● **Extracted material**

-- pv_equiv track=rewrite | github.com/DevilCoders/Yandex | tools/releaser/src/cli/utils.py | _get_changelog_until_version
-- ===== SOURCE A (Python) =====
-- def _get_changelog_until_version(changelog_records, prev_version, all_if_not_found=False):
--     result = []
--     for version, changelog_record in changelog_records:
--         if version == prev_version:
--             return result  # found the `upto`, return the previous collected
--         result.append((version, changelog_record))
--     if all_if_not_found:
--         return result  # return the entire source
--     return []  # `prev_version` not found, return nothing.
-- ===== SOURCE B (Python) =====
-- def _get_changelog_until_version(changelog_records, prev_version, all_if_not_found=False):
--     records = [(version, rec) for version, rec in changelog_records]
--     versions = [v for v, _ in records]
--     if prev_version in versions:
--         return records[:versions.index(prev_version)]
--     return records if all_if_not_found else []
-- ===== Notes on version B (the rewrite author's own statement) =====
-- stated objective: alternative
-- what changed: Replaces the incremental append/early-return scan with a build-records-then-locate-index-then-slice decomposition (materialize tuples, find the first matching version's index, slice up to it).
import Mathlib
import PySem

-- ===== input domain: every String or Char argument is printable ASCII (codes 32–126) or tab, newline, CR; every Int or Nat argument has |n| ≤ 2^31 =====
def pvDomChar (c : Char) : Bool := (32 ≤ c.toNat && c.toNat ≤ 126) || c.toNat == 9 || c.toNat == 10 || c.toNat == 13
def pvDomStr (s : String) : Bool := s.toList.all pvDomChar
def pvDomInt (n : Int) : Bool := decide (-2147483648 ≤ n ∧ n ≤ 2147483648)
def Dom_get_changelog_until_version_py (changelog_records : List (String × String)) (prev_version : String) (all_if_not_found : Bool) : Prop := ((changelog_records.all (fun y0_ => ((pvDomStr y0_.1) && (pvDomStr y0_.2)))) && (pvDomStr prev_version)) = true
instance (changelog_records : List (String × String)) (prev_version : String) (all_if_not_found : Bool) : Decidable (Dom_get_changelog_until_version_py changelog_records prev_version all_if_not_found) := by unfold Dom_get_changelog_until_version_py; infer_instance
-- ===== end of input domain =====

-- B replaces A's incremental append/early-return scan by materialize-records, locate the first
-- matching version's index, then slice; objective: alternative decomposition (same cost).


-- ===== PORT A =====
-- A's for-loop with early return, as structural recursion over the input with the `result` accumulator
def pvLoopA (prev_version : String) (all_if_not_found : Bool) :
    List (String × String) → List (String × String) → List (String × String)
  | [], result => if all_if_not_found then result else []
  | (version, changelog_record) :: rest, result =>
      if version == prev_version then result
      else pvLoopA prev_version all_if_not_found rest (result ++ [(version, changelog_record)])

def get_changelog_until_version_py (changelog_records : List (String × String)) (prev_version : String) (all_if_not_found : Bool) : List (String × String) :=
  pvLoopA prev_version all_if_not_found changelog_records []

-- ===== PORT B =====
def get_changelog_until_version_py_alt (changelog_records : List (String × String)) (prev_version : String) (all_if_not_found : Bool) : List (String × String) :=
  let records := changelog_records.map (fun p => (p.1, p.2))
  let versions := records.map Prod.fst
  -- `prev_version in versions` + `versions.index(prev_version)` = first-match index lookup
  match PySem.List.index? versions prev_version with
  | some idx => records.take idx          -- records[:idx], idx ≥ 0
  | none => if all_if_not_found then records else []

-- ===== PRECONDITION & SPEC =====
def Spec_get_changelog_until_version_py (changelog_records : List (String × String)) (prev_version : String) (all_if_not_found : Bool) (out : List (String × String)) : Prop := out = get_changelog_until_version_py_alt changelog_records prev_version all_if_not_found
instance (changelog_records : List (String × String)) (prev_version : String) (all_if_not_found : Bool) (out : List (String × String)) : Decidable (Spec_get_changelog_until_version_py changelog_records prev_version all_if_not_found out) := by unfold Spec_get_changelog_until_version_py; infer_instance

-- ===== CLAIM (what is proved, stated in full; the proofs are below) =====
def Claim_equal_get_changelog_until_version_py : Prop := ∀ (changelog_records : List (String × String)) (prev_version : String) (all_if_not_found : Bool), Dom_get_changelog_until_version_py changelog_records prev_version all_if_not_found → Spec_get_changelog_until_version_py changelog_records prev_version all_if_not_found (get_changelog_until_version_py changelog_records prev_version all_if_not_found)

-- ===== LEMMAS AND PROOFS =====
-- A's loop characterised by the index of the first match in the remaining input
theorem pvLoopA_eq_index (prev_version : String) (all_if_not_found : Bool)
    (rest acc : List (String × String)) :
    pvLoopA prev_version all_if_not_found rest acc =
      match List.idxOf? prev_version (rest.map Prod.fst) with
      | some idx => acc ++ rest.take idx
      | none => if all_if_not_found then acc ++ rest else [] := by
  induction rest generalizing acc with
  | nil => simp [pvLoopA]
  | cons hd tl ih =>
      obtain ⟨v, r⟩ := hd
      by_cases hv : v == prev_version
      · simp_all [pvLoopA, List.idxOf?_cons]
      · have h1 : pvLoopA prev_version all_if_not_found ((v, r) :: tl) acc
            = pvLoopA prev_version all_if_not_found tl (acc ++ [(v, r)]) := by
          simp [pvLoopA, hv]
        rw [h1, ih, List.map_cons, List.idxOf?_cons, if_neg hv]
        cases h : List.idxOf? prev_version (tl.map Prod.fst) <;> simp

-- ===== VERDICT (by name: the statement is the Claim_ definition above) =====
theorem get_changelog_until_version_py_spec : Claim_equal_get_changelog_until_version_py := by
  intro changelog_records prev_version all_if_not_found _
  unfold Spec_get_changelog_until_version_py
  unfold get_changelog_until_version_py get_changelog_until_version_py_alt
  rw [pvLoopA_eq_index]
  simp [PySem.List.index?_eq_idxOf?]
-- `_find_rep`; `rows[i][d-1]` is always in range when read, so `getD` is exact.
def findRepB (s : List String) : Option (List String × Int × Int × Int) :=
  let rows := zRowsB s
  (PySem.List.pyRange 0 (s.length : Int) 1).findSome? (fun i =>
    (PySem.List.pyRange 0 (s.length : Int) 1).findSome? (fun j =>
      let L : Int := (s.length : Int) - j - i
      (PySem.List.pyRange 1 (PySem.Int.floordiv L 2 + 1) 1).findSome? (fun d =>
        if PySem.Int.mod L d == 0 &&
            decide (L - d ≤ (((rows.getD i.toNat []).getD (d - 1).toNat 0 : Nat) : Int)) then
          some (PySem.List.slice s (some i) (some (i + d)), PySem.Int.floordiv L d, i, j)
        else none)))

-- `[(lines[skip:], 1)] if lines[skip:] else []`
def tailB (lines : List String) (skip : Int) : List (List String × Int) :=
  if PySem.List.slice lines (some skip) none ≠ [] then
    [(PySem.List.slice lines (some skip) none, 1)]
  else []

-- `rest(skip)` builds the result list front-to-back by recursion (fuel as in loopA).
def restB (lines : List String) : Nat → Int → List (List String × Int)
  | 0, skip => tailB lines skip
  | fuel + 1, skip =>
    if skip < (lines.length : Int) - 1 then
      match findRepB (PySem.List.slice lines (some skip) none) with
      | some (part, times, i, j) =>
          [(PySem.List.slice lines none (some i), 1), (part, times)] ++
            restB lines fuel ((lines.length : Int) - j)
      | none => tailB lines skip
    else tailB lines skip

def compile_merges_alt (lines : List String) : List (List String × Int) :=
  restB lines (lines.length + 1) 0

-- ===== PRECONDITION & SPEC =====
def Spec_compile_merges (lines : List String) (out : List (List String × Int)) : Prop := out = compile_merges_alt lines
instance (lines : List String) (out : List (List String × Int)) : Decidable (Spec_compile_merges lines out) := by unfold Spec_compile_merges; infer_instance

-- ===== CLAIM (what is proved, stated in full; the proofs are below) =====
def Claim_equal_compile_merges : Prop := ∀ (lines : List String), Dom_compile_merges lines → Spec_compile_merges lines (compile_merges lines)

● **What is needed**
Take the lines from the top of the data through the one that contains "found, return nothing." and copy them exactly, leaving out every line after it.

● **Exercise response**
-- pv_equiv track=rewrite | github.com/DevilCoders/Yandex | tools/releaser/src/cli/utils.py | _get_changelog_until_version
-- ===== SOURCE A (Python) =====
-- def _get_changelog_until_version(changelog_records, prev_version, all_if_not_found=False):
--     result = []
--     for version, changelog_record in changelog_records:
--         if version == prev_version:
--             return result  # found the `upto`, return the previous collected
--         result.append((version, changelog_record))
--     if all_if_not_found:
--         return result  # return the entire source
--     return []  # `prev_version` not found, return nothing.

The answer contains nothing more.